GIVEN DATA
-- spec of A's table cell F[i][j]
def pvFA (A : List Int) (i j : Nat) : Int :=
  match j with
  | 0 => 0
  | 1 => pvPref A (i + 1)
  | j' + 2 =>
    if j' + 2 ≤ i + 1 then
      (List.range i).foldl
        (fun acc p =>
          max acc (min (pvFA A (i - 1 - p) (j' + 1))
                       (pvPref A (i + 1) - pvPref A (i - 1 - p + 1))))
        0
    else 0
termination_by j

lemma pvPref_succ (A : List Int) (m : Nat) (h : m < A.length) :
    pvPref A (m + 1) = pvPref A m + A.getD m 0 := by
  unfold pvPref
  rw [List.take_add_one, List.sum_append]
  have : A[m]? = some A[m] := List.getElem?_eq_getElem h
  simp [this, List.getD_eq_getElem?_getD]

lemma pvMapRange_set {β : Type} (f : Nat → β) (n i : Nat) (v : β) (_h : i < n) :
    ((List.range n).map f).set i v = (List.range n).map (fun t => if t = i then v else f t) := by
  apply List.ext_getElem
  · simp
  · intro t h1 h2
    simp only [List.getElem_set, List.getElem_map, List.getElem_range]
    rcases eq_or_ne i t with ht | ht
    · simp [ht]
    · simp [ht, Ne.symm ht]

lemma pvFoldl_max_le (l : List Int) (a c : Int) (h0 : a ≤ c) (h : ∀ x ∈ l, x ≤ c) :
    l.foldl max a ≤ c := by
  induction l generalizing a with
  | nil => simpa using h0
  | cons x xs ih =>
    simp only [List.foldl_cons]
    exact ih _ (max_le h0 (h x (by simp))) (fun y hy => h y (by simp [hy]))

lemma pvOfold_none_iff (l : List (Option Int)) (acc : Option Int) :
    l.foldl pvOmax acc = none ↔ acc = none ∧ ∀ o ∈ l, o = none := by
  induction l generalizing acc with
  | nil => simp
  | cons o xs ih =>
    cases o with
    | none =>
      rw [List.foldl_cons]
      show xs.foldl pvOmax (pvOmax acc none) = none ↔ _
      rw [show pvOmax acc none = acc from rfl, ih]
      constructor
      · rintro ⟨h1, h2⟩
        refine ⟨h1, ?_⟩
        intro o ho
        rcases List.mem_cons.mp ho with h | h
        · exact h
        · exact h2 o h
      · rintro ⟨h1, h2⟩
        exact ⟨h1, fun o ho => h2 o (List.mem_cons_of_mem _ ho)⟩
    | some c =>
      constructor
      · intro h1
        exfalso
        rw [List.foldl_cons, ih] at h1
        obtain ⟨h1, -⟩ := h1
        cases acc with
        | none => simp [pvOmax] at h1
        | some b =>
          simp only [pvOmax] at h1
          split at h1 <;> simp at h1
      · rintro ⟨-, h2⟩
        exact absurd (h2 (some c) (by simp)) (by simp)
---
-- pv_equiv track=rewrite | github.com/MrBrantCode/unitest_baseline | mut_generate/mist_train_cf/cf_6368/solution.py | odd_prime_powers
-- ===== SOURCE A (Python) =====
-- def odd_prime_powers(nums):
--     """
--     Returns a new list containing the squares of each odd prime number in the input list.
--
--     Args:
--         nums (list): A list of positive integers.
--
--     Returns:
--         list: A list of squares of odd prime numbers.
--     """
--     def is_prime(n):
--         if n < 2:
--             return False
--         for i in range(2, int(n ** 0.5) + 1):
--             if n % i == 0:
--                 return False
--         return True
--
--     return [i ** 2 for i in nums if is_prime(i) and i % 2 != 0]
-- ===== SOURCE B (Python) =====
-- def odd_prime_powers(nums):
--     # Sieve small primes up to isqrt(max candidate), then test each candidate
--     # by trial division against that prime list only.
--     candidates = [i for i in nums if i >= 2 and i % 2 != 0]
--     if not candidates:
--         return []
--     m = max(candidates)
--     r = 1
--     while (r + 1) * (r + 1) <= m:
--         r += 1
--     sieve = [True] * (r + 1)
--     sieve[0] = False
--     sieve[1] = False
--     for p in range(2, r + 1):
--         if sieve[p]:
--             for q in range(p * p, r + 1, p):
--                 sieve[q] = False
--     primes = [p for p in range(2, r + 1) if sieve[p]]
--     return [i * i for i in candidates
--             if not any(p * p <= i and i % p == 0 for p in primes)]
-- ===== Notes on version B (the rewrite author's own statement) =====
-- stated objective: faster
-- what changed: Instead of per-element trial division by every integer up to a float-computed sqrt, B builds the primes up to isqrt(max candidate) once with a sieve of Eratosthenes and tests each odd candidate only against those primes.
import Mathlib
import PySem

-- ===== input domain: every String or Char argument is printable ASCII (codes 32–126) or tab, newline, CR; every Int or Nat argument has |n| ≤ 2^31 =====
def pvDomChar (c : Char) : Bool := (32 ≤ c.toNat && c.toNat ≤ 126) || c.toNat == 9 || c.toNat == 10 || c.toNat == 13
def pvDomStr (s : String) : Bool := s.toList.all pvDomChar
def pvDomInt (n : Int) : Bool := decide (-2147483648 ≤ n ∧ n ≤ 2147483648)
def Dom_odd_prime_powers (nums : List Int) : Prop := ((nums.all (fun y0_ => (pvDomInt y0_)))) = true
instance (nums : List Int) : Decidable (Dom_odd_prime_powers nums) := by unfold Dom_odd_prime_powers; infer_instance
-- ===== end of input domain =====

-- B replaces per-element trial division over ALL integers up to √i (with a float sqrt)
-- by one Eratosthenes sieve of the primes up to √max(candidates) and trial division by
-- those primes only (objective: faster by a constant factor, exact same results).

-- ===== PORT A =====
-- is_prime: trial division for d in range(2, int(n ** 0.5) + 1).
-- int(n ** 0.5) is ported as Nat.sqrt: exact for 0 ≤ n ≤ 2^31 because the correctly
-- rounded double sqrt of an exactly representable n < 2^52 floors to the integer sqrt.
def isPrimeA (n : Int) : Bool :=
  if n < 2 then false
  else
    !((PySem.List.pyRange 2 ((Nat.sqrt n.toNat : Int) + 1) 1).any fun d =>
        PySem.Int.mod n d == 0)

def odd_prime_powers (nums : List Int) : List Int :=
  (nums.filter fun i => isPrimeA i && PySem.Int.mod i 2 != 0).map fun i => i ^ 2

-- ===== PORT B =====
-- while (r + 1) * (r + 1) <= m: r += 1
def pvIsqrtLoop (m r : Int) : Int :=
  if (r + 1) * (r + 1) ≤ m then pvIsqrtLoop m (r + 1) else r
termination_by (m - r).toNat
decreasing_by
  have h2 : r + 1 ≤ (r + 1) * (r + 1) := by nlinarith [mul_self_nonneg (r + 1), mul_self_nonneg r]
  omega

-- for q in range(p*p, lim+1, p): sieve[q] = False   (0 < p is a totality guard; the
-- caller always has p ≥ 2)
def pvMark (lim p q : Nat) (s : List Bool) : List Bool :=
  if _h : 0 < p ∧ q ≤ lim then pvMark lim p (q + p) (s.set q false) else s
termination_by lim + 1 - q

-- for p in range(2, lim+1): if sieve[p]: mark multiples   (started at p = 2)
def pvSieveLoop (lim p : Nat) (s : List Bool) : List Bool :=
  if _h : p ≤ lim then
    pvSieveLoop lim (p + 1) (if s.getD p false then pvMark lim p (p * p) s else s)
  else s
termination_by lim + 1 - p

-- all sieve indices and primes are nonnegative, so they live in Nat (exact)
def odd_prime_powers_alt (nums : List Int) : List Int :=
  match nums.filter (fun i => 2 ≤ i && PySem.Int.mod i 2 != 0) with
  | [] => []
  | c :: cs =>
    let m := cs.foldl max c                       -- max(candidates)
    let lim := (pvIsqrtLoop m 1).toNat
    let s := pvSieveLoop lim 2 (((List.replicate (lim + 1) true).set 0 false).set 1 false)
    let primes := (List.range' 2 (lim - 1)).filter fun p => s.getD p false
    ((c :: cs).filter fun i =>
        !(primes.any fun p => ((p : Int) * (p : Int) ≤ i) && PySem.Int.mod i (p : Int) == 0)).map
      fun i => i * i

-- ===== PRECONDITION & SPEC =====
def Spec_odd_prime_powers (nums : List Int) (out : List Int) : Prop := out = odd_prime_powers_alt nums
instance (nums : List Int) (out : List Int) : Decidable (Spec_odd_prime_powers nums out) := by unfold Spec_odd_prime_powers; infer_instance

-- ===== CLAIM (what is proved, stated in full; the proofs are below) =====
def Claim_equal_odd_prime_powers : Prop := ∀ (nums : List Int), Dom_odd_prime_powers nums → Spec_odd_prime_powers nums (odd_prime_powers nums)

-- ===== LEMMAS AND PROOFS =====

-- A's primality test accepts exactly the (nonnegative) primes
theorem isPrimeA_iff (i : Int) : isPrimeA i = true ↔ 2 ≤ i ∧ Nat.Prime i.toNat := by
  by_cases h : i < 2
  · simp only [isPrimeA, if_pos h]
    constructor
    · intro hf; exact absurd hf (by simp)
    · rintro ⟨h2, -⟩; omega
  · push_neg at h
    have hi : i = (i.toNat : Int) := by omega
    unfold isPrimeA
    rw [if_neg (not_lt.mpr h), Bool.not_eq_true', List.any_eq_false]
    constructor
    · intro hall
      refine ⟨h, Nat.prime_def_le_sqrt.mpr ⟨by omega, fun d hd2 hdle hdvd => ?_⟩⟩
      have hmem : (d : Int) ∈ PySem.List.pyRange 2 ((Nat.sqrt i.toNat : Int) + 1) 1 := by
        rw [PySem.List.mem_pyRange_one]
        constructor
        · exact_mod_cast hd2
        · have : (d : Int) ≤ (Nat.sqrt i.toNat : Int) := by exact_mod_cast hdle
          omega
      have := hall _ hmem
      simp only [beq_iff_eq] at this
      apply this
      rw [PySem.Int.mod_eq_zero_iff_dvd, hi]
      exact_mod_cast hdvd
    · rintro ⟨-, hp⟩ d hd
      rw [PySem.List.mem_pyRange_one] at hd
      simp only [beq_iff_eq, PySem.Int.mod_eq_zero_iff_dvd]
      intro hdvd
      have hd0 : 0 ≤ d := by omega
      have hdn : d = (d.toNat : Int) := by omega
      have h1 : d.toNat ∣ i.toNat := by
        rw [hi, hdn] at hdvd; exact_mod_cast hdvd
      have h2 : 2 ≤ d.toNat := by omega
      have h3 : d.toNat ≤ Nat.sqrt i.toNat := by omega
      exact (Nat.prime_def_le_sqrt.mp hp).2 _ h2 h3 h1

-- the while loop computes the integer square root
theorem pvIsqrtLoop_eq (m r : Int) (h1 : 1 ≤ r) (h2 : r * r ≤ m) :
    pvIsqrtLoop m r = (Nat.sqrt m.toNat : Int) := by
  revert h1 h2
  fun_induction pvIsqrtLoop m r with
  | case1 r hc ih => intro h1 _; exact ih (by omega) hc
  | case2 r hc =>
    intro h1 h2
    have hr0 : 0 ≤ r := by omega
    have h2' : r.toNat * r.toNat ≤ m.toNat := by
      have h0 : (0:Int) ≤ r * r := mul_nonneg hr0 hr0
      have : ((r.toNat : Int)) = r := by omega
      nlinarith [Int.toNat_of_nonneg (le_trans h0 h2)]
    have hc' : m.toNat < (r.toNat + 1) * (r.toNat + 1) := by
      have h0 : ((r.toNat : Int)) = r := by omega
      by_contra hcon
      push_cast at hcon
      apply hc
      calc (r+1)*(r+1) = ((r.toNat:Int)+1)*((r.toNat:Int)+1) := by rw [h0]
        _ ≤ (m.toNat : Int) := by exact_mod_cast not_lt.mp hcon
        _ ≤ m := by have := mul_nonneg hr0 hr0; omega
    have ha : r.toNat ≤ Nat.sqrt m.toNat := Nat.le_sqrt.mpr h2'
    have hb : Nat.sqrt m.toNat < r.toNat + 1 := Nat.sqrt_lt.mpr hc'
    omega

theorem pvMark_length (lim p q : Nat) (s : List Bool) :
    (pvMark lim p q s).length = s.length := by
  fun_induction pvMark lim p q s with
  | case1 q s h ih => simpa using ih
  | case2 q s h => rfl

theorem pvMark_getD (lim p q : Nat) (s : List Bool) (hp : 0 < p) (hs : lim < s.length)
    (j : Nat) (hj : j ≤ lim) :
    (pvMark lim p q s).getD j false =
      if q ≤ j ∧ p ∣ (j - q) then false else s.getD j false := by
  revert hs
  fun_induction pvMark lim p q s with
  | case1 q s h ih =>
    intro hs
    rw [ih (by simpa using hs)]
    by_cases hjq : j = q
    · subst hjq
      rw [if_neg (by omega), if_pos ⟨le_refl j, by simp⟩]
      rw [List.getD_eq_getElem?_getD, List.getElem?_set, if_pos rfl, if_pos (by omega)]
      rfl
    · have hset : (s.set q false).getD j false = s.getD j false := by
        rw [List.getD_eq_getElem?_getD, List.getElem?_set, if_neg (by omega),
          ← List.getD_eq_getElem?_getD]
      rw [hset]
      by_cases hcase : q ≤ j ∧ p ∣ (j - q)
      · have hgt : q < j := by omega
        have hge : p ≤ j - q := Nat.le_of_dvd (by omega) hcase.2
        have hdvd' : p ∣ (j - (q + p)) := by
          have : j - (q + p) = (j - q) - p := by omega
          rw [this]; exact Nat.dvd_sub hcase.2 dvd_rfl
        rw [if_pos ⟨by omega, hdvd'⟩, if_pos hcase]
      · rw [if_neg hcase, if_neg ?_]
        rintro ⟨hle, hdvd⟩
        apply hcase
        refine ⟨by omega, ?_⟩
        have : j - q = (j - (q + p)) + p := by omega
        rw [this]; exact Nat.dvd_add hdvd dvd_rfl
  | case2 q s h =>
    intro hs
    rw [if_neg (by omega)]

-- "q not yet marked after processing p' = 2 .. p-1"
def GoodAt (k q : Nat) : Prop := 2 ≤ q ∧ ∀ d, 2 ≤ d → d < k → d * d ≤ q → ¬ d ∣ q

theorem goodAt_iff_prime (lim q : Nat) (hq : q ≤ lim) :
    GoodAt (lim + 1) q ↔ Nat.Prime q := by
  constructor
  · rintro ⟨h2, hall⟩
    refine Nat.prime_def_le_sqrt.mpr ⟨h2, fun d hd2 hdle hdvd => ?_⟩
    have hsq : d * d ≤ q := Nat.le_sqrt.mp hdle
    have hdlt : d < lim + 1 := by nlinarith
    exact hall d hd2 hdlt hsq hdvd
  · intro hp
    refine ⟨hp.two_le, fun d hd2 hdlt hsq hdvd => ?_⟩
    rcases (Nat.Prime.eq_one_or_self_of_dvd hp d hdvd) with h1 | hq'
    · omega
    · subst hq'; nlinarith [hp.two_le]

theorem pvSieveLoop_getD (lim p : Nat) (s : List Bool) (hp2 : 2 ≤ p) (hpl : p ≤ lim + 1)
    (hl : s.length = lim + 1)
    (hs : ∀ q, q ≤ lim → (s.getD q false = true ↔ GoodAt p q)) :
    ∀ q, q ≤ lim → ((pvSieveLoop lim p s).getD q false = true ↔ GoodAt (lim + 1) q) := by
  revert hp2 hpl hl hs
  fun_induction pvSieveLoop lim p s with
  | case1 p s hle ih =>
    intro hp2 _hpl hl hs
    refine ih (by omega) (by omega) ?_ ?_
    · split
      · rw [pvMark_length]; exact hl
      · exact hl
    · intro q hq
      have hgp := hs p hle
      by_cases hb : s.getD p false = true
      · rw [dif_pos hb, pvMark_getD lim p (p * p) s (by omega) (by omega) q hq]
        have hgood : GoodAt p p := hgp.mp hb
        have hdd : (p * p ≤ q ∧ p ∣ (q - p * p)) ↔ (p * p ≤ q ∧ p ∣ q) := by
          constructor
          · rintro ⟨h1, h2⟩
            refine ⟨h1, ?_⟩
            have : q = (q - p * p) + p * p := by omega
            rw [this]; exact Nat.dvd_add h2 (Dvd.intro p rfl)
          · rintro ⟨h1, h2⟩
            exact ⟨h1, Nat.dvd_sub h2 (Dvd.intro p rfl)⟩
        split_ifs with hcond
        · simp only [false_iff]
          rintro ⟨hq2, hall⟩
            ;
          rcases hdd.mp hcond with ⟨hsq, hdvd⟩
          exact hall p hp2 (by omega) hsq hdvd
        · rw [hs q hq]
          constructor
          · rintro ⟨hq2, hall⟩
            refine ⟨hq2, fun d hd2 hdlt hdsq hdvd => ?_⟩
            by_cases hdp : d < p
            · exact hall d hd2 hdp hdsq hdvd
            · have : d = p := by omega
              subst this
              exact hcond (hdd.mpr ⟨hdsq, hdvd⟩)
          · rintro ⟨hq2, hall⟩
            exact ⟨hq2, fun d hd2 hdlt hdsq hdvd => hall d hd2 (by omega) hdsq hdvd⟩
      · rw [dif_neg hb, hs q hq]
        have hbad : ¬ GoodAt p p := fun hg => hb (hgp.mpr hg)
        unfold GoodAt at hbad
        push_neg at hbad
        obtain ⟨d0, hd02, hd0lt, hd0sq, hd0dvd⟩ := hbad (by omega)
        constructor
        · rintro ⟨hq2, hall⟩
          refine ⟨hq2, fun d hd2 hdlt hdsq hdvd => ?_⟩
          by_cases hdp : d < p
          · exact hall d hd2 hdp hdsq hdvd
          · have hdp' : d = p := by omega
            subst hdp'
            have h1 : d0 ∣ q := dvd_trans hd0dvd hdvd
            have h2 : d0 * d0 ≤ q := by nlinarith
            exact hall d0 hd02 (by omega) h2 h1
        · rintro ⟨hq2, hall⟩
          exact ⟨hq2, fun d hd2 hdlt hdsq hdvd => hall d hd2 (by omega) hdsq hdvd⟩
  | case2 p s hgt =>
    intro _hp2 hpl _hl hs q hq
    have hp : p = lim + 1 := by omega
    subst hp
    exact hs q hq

EXERCISE
For each line above that contains the word "integers", give the line as it is written.

TASK RESULT
--         nums (list): A list of positive integers.
-- B replaces per-element trial division over ALL integers up to √i (with a float sqrt)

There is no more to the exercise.